W5 Flashcards
(38 cards)
Regression Assumptions – Importance
We need to follow certain assumptions in regression to make valid conclusions. Violating them can lead to misleading or biased results.
Why assumptions matter
If you break assumptions: (a) You risk biased estimates that reduce the credibility of your results. (b) You might draw flawed conclusions from your tests.
How to deal with assumptions
2 steps: (a) Diagnostics: Use tools and tests to check if assumptions hold. (b) Solutions: If assumptions are violated, use techniques to fix or minimize the issue.

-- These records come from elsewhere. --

-- pv_equiv track=rewrite | github.com/anurag9601/brocode_challenge | 20_dec.py | shift_setence
-- ===== SOURCE A (Python) =====
-- def shift_setence(input_str):
--     split_input_str = input_str.split(" ")
--     current_first_letter = split_input_str[0][0]
--     for i in range(1,len(split_input_str)+1):
--         if(i == len(split_input_str)):
--             i = 0
--         split_word = [*split_input_str[i]]
--         words_first_letter = split_word[0]
--         split_word[0] = current_first_letter
--         split_word = "".join(split_word)
--         split_input_str[i] = split_word
--         current_first_letter = words_first_letter
--     return " ".join(split_input_str)
-- ===== SOURCE B (Python) =====
-- def shift_setence(input_str):
--     words = input_str.split(" ")
--     firsts = [w[0] for w in words]
--     rotated = [firsts[-1]] + firsts[:-1]
--     return " ".join(r + w[1:] for r, w in zip(rotated, words))
-- ===== Notes on version B (the rewrite author's own statement) =====
-- stated objective: simpler
-- what changed: Gathers all first letters, rotates that list by one, and rebuilds the sentence in a single zip/join pass, instead of threading a carried letter through an index-wrapping loop that splats, mutates and rejoins each word in place.
import Mathlib
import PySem

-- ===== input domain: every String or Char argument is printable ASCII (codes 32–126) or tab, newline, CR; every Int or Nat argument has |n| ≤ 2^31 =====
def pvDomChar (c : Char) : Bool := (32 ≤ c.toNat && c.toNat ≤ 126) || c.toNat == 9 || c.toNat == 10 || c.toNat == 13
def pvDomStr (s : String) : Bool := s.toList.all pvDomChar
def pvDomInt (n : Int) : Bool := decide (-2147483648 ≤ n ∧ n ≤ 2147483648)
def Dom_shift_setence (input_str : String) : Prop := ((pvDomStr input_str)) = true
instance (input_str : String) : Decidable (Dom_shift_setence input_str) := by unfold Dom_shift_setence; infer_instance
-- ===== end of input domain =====

-- B gathers the first letters, rotates them by one, and rebuilds the sentence in a single
-- zip/join pass, instead of A's in-place mutation loop with a wrapping index (objective: simpler).


-- ===== PORT A =====
-- one iteration of A's for-loop: wrap the index, read the word, remember its first
-- letter, overwrite that letter with the carried one, write the word back
def shiftStep (st : List (List Char) × Char) (i : Int) : List (List Char) × Char :=
  let j := if i = (st.1.length : Int) then 0 else i
  let splitWord := PySem.List.pyGetD st.1 j []
  let wordsFirstLetter := PySem.List.pyGetD splitWord 0 ' '
  let splitWord' := PySem.List.pySetD splitWord 0 st.2
  (PySem.List.pySetD st.1 j splitWord', wordsFirstLetter)

def shift_setence (input_str : String) : String :=
  let ws := PySem.Chars.splitOn input_str.toList [' ']
  let cur := PySem.List.pyGetD (PySem.List.pyGetD ws 0 []) 0 ' '
  let res := (PySem.List.pyRange 1 ((ws.length : Int) + 1)).foldl shiftStep (ws, cur)
  String.ofList (PySem.Chars.join [' '] res.1)

-- ===== PORT B =====
def shift_setence_alt (input_str : String) : String :=
  let ws := PySem.Chars.splitOn input_str.toList [' ']
  let firsts := ws.map (fun w => PySem.List.pyGetD w 0 ' ')
  let rotated := PySem.List.pyGetD firsts (-1) ' ' :: PySem.List.slice firsts none (some (-1))
  String.ofList (PySem.Chars.join [' ']
    ((rotated.zip ws).map (fun p => p.1 :: PySem.List.slice p.2 (some 1) none)))

-- ===== PRECONDITION & SPEC =====
-- Pre_ excludes exactly the inputs on which A raises IndexError (some piece of the
-- space-split of input_str is empty); B raises IndexError there too.
def Pre_shift_setence (input_str : String) : Prop :=
  ∀ w ∈ PySem.Chars.splitOn input_str.toList [' '], w ≠ []
instance (input_str : String) : Decidable (Pre_shift_setence input_str) := by
  unfold Pre_shift_setence; infer_instance
def pvWitness_shift_setence : String := "ab cd"
def Spec_shift_setence (input_str : String) (out : String) : Prop := out = shift_setence_alt input_str
instance (input_str : String) (out : String) : Decidable (Spec_shift_setence input_str out) := by unfold Spec_shift_setence; infer_instance

-- ===== CLAIM (what is proved, stated in full; the proofs are below) =====
def Claim_equal_shift_setence : Prop := ∀ (input_str : String), Dom_shift_setence input_str → Pre_shift_setence input_str → Spec_shift_setence input_str (shift_setence input_str)

-- ===== LEMMAS AND PROOFS =====

-- the first letter of a (nonempty) word
def firstL (w : List Char) : Char := w.headD ' '

-- what A's loop does to the words after the starting index: each word receives the
-- carried letter, and carries its own first letter on
def shiftWords (c : Char) : List (List Char) → List (List Char)
  | [] => []
  | w :: t => (c :: w.tail) :: shiftWords (firstL w) t

-- the letter carried out of A's loop
def lastF (c : Char) : List (List Char) → Char
  | [] => c
  | w :: t => lastF (firstL w) t

lemma splitOn_go_ne_nil (sep : List Char) :
    ∀ (fuel : Nat) (l cur : List Char) (acc : List (List Char)),
      PySem.Chars.splitOn.go sep fuel l cur acc ≠ [] := by
  intro fuel
  induction fuel with
  | zero => intro l cur acc; simp [PySem.Chars.splitOn.go]
  | succ n ih =>
      intro l cur acc
      cases l with
      | nil => simp [PySem.Chars.splitOn.go]
      | cons c rest =>
          simp only [PySem.Chars.splitOn.go]
          split_ifs <;> apply ih

lemma splitOn_ne_nil (cs sep : List Char) : PySem.Chars.splitOn cs sep ≠ [] := by
  unfold PySem.Chars.splitOn; apply splitOn_go_ne_nil

lemma getD_append_self {α : Type} (pre suf : List α) (w : α) (d : α) :
    (pre ++ w :: suf).getD pre.length d = w := by
  simp

lemma set_append_self {α : Type} (pre suf : List α) (w v : α) :
    (pre ++ w :: suf).set pre.length v = pre ++ v :: suf := by
  induction pre with
  | nil => rfl
  | cons a t ih => simp [ih]

lemma pySetD_zero_cons {α : Type} (a : α) (t : List α) (v : α) :
    PySem.List.pySetD (a :: t) 0 v = v :: t := by
  rw [PySem.List.pySetD_of_nonneg _ _ (by norm_num)]; rfl

lemma shiftWords_length (c : Char) (t : List (List Char)) :
    (shiftWords c t).length = t.length := by
  induction t generalizing c with
  | nil => rfl
  | cons w t ih => simp [shiftWords, ih]

-- invariant of A's loop before the final, wrapping step
lemma loop_inv (suf : List (List Char)) :
    ∀ (pre : List (List Char)) (c : Char), (∀ w ∈ suf, w ≠ []) →
      (PySem.List.pyRange (pre.length : Int) ((pre.length : Int) + (suf.length : Int))).foldl
          shiftStep (pre ++ suf, c)
        = (pre ++ shiftWords c suf, lastF c suf) := by
  induction suf with
  | nil => intro pre c _; simp [shiftWords, lastF, PySem.List.pyRange]
  | cons w t ih =>
      intro pre c hne
      have hw : w ≠ [] := hne w (by simp)
      have hlt : (pre.length : Int) < (pre.length : Int) + ((w :: t).length : Int) := by
        simp only [List.length_cons]; omega
      rw [PySem.List.pyRange_one_cons hlt, List.foldl_cons]
      have hstep : shiftStep (pre ++ w :: t, c) (pre.length : Int)
          = (pre ++ (c :: w.tail) :: t, firstL w) := by
        have hcond : (pre.length : Int) ≠ (((pre ++ w :: t).length : Nat) : Int) := by
          simp only [List.length_append, List.length_cons]; omega
        simp only [shiftStep, hcond, if_false, PySem.List.pyGetD_natCast,
          PySem.List.pySetD_natCast, getD_append_self, set_append_self]
        cases w with
        | nil => exact absurd rfl hw
        | cons a t' => simp [firstL, pySetD_zero_cons, PySem.List.pyGetD_zero_cons]
      rw [hstep]
      have hass : pre ++ (c :: w.tail) :: t = (pre ++ [c :: w.tail]) ++ t := by simp
      have harith : (pre.length : Int) + ((w :: t).length : Int)
          = (((pre ++ [c :: w.tail]).length : Nat) : Int) + (t.length : Int) := by
        simp only [List.length_append, List.length_cons, List.length_nil]; omega
      have hstart : (pre.length : Int) + 1 = (((pre ++ [c :: w.tail]).length : Nat) : Int) := by
        simp
      rw [hass, harith, hstart, ih _ (firstL w) (fun x hx => hne x (by simp [hx]))]
      simp [shiftWords, lastF]

-- A's final word list, in closed form
lemma portA_list (w0 : List Char) (rest : List (List Char)) (hw0 : w0 ≠ [])
    (hr : ∀ w ∈ rest, w ≠ []) :
    ((PySem.List.pyRange 1 (((w0 :: rest).length : Int) + 1)).foldl shiftStep
        (w0 :: rest, PySem.List.pyGetD (PySem.List.pyGetD (w0 :: rest) 0 []) 0 ' ')).1
      = (lastF (firstL w0) rest :: w0.tail) :: shiftWords (firstL w0) rest := by
  have hsplit : PySem.List.pyRange 1 (((w0 :: rest).length : Int) + 1)
      = PySem.List.pyRange 1 ((w0 :: rest).length : Int) ++ [((w0 :: rest).length : Int)] :=
    PySem.List.pyRange_one_succ_right (by simp only [List.length_cons]; omega)
  rw [hsplit, List.foldl_append]
  have hfirst : PySem.List.pyGetD (PySem.List.pyGetD (w0 :: rest) 0 []) 0 ' ' = firstL w0 := by
    cases w0 with
    | nil => exact absurd rfl hw0
    | cons a t' => simp [firstL, PySem.List.pyGetD_zero_cons]
  have hinv := loop_inv rest [w0] (firstL w0) hr
  have hr1 : PySem.List.pyRange ((([w0] : List (List Char)).length : Nat) : Int)
        ((([w0] : List (List Char)).length : Int) + (rest.length : Int))
      = PySem.List.pyRange 1 ((w0 :: rest).length : Int) := by
    norm_num [add_comm]
  rw [hr1] at hinv
  simp only [List.singleton_append] at hinv
  rw [hfirst, hinv]
  -- the wrapping step i = len(words): word 0 receives the carried letter
  simp only [List.foldl_cons, List.foldl_nil]
  have hlen : ((((w0 :: shiftWords (firstL w0) rest).length : Nat)) : Int)
      = ((w0 :: rest).length : Int) := by
    simp [shiftWords_length]
  have hcond : ((w0 :: rest).length : Int)
      = (((w0 :: shiftWords (firstL w0) rest).length : Nat) : Int) := hlen.symm
  simp only [shiftStep, hcond]
  cases w0 with
  | nil => exact absurd rfl hw0
  | cons a t' =>
      simp [PySem.List.pyGetD_zero_cons, pySetD_zero_cons, firstL]

-- the carried-out letter is the last word's first letter
lemma lastF_getLast (t : List (List Char)) :
    ∀ c : Char, lastF c t = (c :: t.map firstL).getLast (by simp) := by
  induction t with
  | nil => intro c; simp [lastF]
  | cons w t ih =>
      intro c
      rw [lastF, ih (firstL w), List.map_cons]
      exact (List.getLast_cons (by simp)).symm

-- B's zip/rotate pass produces exactly A's shifted words
lemma zip_shift (t : List (List Char)) :
    ∀ c : Char,
      (((c :: t.map firstL).dropLast.zip t).map (fun p => p.1 :: p.2.tail))
        = shiftWords c t := by
  induction t with
  | nil => intro c; simp [shiftWords]
  | cons w t ih =>
      intro c
      rw [List.map_cons, List.dropLast_cons₂, List.zip_cons_cons, List.map_cons, shiftWords,
        ih (firstL w)]

-- ===== VERDICT (by name: the statement is the Claim_ definition above) =====
theorem shift_setence_spec : Claim_equal_shift_setence := by
  intro input_str _ hpre
  unfold Spec_shift_setence
  rcases h : PySem.Chars.splitOn input_str.toList [' '] with _ | ⟨w0, rest⟩
  · exact absurd h (splitOn_ne_nil _ _)
  unfold Pre_shift_setence at hpre
  rw [h] at hpre
  have hw0 : w0 ≠ [] := hpre w0 (by simp)
  have hr : ∀ w ∈ rest, w ≠ [] := fun w hw => hpre w (by simp [hw])
  simp only [shift_setence, shift_setence_alt, h]
  rw [portA_list w0 rest hw0 hr]
  -- B's side
  have hmap : (w0 :: rest).map (fun w => PySem.List.pyGetD w 0 ' ') = (w0 :: rest).map firstL := by
    apply List.map_congr_left
    intro w hw
    rcases List.exists_cons_of_ne_nil (hpre w hw) with ⟨a, t', rfl⟩
    simp [firstL, PySem.List.pyGetD_zero_cons]
  rw [hmap]
  rw [PySem.List.pyGetD_neg_one _ _ (by simp : (w0 :: rest).map firstL ≠ []),
    PySem.List.slice_to_neg_one]
  have hmap2 : (fun p : Char × List Char => p.1 :: PySem.List.slice p.2 (some 1) none)
      = (fun p : Char × List Char => p.1 :: p.2.tail) := by
    funext p; rw [PySem.List.slice_from_one]
  rw [hmap2]
  refine congrArg String.ofList (congrArg (PySem.Chars.join [' ']) ?_)
  simp only [List.map_cons, List.zip_cons_cons]
  rw [zip_shift rest (firstL w0)]
  rw [lastF_getLast rest (firstL w0)]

Assumption 1: Linear relationships
We assume a linear relationship between independent and dependent variables. That means: when plotted, the data should form a straight line.
What happens if it’s not linear?
If the relationship is curved (like a U-shape or step-like), your regression will be off. That means your results and conclusions could be wrong.
Spotting non-linearity
Use a residual plot (predicted values vs. residuals). If the residuals form a straight line = all good. If there’s a curve or weird pattern = not linear.
Real-world examples of non-linearity
Quadratic patterns, - Step relationships (e.g. from dummy variables), - Sudden jumps or gaps in the trend line, All of these violate the linearity assumption.
What to do if it’s not linear?
You can transform the variables! Example: use a log transformation (like taking the natural log of the variable) to straighten the pattern.
Regression Assumptions – Overview
Regression assumptions are needed to make sure your conclusions are accurate. If violated, they can lead to biased estimates and wrong significance tests. We use diagnostics and solutions to check and improve robustness.
Assumption 1: Linear Relationships
Assumes a straight-line relationship between independent and dependent variables. The regression line should cut through the scatter in a straight path.
Diagnosing Linearity
Plot the residuals (errors) vs. fitted values. If you see a straight horizontal line, it’s linear. If there’s a curve or pattern, it’s not.
Fixing Non-Linearity
You can use transformations like a log or quadratic transformation to straighten the relationship and reduce bias.
Assumption 2: Normally Distributed Errors
In regression, we assume that the residuals (errors) are normally distributed with a mean of 0 and constant variance. Violations can make significance tests unreliable.
Diagnosing Normality
Use histograms or Q-Q plots of the residuals. If they form a bell shape or line up well with the normal line, you’re good.
Fixing Normality Issues
You can transform the variables (like taking the log) or split the data into groups using dummy variables.
Assumption 3: Independence of Error Terms
Each error should be independent. This means one person’s error shouldn’t be related to someone else’s.
When Independence is Violated
Happens with clusters or repeated surveys. Use time plots or residual plots by group to detect patterns.
Assumption 4: Homoscedasticity
The variance of residuals should be consistent across all levels of predictors. If the variance spreads out or narrows in a pattern, that’s a problem.
Diagnosing Homoscedasticity
Use residual vs. fitted plots or scale-location plots. A fan or cone shape means heteroscedasticity (bad).
Assumption 5: No Multicollinearity
Independent variables shouldn’t be too highly correlated. If they are, the model can’t tell which variable causes what.
Diagnosing Multicollinearity
Check the correlation matrix of predictors. Watch out if values are near +1 or -1. This suggests high multicollinearity.
Fixing Multicollinearity
Drop one variable, combine them, or test if it really matters (does it change conclusions?). You can also use regularisation methods in more advanced courses.
Why use standardisation in regression?
To compare variables that use different scales (e.g. 1–10 vs. 1–6) by converting them to standard deviations.
How do you standardise a variable?
Use: Xstd = (X − mean) / standard deviation. This rescales the variable to have mean 0 and SD 1.